2014-08-29 Thread Erick Erickson
bq: What is Master Searching vs. Master Replicable vs Slave Searching

Likely leftover from the days when master/slave was the only option. You
can pretty much ignore it in SorlrCloud I think.

Best,
Erick


On Fri, Aug 29, 2014 at 11:38 AM, Joshi, Shital shital.jo...@gs.com wrote:

 Eric,

 Thanks your reply.

 We will increase autocommit setting and let you know.

 We are  using Solr Cloud (4.8.0). When from the Solr admin gui, select a
 collection and see the Overview tab, We see three versions of index though
 we have just 1 replica.

 Master (Searching)
 Master (Replicable)
 Slave (Searching)

 What is Master Searching vs. Master Replicable vs Slave Searching?

 Thanks.

 -Original Message-
 From: Erick Erickson [mailto:erickerick...@gmail.com]
 Sent: Friday, August 29, 2014 12:22 AM
 To: solr-user@lucene.apache.org
 Subject: Re: solr query gives different numFound upon refreshing

 First, I  want to be sure you're not mixing old-style
 replication and SolrCloud. Your use of Master/Slave
 causes this question.

 Second, your maxWarmingSearchers error indicates that
 your commit interval is too short relative to your autowarm
 times. Try lengthening your autocommit settings (probably
 soft commit) until you no longer see that error message
 and see if the problem goes away. If it doesn't, let us know.

 Best,
 Erick



 On Thu, Aug 28, 2014 at 9:39 AM, Joshi, Shital shital.jo...@gs.com
 wrote:

  Hi Shawn,
 
  Thanks for your reply.
 
  We did some tests enabling shards.info=true and confirmed that there is
  not duplicate copy of our index.
 
  We have one replica but many times we see three versions on Admin
  GUI/Overview tab. All three has different versions and gen. Is that a
  problem?
  Master (Searching)
  Master (Replicable)
  Slave (Searching)
 
  We constantly see max searcher open exception. The warmup time is 1.5
  minutes but the difference between openedAt date and registeredAt date is
  at times more than 4-5 minutes.

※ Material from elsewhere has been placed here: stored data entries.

theorem pv_fold_eq_firstHit (t : String) (gs : List (List String)) (n : Int) :
    ((PySem.List.enumerate gs n).flatMap (fun p => p.2.map (fun k => (k, p.1)))).foldl (pvStep t) none
      = pvFirstHit t n gs := by
  induction gs generalizing n with
  | nil => rfl
  | cons g gs ih =>
      rw [PySem.List.enumerate_cons, List.flatMap_cons, List.foldl_append, pv_group_fold,
        pvFirstHit]
      by_cases hg : g.any (fun k => PySem.Str.isIn k t) = true
      · rw [if_pos hg, if_pos hg]
        exact pv_stay t _ n (by
          intro p hp
          have := pv_indices_ge gs (n + 1) p hp
          omega)
      · rw [if_neg hg, if_neg hg]
        exact ih (n + 1)

set_option maxHeartbeats 4000000 in
theorem pv_triage_eq (text : String) : triage_py text = triage_py_alt text := by
  have hu := pv_lower_strip_lower text
  simp only [triage_py, triage_py_alt, pvPatterns, pvContainsAny]
  generalize PySem.Str.strip (PySem.Str.lower text) = u at hu ⊢
  simp only [hu]
  rw [pv_fold_eq_firstHit]
  simp only [pvGroups, pvEmergencySigns]
  simp only [pvFirstHit]
  by_cases h : (["severe chest pain", "crushing chest pain", "trouble breathing", "shortness of breath", "blue lips", "confusion", "cannot wake", "unconscious", "stroke", "numb on one side", "worst headache of my life", "suicidal", "suicide", "bleeding won't stop", "cant breathe"].any (fun k => PySem.Str.isIn k u)) = true
  · rw [if_pos h, if_pos h]; rfl
  rw [if_neg h, if_neg h]; clear h
  by_cases h : (["fever", "cold", "cough", "sore throat", "flu", "runny nose", "congestion"].any (fun k => PySem.Str.isIn k u)) = true
  · rw [if_pos h, if_pos h]; rfl
  rw [if_neg h, if_neg h]; clear h
  by_cases h : (["allergy", "allergies", "hay fever", "pollen"].any (fun k => PySem.Str.isIn k u)) = true
  · rw [if_pos h, if_pos h]; rfl
  rw [if_neg h, if_neg h]; clear h
  by_cases h : (["stomach", "nausea", "vomit", "diarrhea", "gastro"].any (fun k => PySem.Str.isIn k u)) = true
  · rw [if_pos h, if_pos h]; rfl
  rw [if_neg h, if_neg h]; clear h
  by_cases h : (["headache", "migraine"].any (fun k => PySem.Str.isIn k u)) = true
  · rw [if_pos h, if_pos h]; rfl
  rw [if_neg h, if_neg h]; clear h
  by_cases h : (["anxiety", "panic", "worry", "stress"].any (fun k => PySem.Str.isIn k u)) = true
  · rw [if_pos h, if_pos h]; rfl
  rw [if_neg h, if_neg h]; clear h
  by_cases h : (["depress", "low mood", "hopeless"].any (fun k => PySem.Str.isIn k u)) = true
  · rw [if_pos h, if_pos h]; rfl
  rw [if_neg h, if_neg h]; clear h
  by_cases h : (["sleep", "insomnia"].any (fun k => PySem.Str.isIn k u)) = true
  · rw [if_pos h, if_pos h]; rfl
  rw [if_neg h, if_neg h]; clear h
  by_cases h : (["diet", "nutrition", "eat healthy", "weight", "obesity"].any (fun k => PySem.Str.isIn k u)) = true
  · rw [if_pos h, if_pos h]; rfl
  rw [if_neg h, if_neg h]; clear h
  by_cases h : (["exercise", "workout", "physical activity"].any (fun k => PySem.Str.isIn k u)) = true
  · rw [if_pos h, if_pos h]; rfl
  rw [if_neg h, if_neg h]; clear h
  by_cases h : (["vaccine", "vaccination", "immunization"].any (fun k => PySem.Str.isIn k u)) = true
  · rw [if_pos h, if_pos h]; rfl
  rw [if_neg h, if_neg h]; clear h
  by_cases h : (["autism", "asd", "spectrum"].any (fun k => PySem.Str.isIn k u)) = true
  · rw [if_pos h, if_pos h]; rfl
  rw [if_neg h, if_neg h]

-- ===== VERDICT (by name: the statement is the Claim_ definition above) =====
theorem triage_py_spec : Claim_equal_triage_py := by
  intro text _
  unfold Spec_triage_py
  exact pv_triage_eq text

Is the true searcher time the difference
  between two dates and not the warmupTime?
 
  openedAt:   2014-08-28T16:17:24.829Z
  registeredAt:   2014-08-28T16:21:02.278Z
  warmupTime: 65727
 
  Thanks for all help.
 
 
  -Original Message-
  From: Shawn Heisey [mailto:s...@elyograg.org]
  Sent: Wednesday, August 27, 2014 2:37 PM
  To: solr-user@lucene.apache.org
  Subject: Re: solr query gives different numFound upon refreshing
 
  On 8/27/2014 10:44 AM, Bryan Bende wrote:
   Theoretically this shouldn't happen, but is it possible that the two
   replicas for a given shard are not fully in sync?
  
   Say shard1 replica1 is missing a document that is in shard1 replica2...
  if
   you run a query that would hit on that document and run it a bunch of
   times, sometimes replica 1 will handle the request and sometimes
 replica
  2
   will handle it, and it would change your number of results if one of
 them
   is missing a document. You could write a program that compares each
   replica's documents by querying them with distrib=false.
  
   If there was a replica out of sync, I would think it would detect that
  on a
   restart when comparing itself against the leader for that shard, but
 I'm
   not sure.
 
  A replica out of sync is a possibility, but the most common reason for a
  changing numFound is because the overall distributed index has more than
  one document with the same uniqueKey value -- different versions of the
  same document in more than one shard.
 
  SolrCloud tries really hard to never end up with replicas out of sync,
  but either due to highly unusual circumstances or bugs, it could still
  happen.
 
  Thanks,
  Shawn
 
 



RE: solr query gives different numFound upon refreshing

2014-08-28 Thread Joshi, Shital
Hi Shawn,

Thanks for your reply. 

We did some tests enabling shards.info=true and confirmed that there is not 
duplicate copy of our index.  

We have one replica but many times we see three versions on Admin GUI/Overview 
tab. All three has different versions and gen. Is that a problem?
Master (Searching)  
Master (Replicable) 
Slave (Searching)   

We constantly see max searcher open exception. The warmup time is 1.5 minutes 
but the difference between openedAt date and registeredAt date is at times more 
than 4-5 minutes. Is the true searcher time the difference between two dates 
and not the warmupTime?

openedAt:   2014-08-28T16:17:24.829Z
registeredAt:   2014-08-28T16:21:02.278Z
warmupTime: 65727

Thanks for all help. 


-Original Message-
From: Shawn Heisey [mailto:s...@elyograg.org] 
Sent: Wednesday, August 27, 2014 2:37 PM
To: solr-user@lucene.apache.org
Subject: Re: solr query gives different numFound upon refreshing

On 8/27/2014 10:44 AM, Bryan Bende wrote:
 Theoretically this shouldn't happen, but is it possible that the two
 replicas for a given shard are not fully in sync?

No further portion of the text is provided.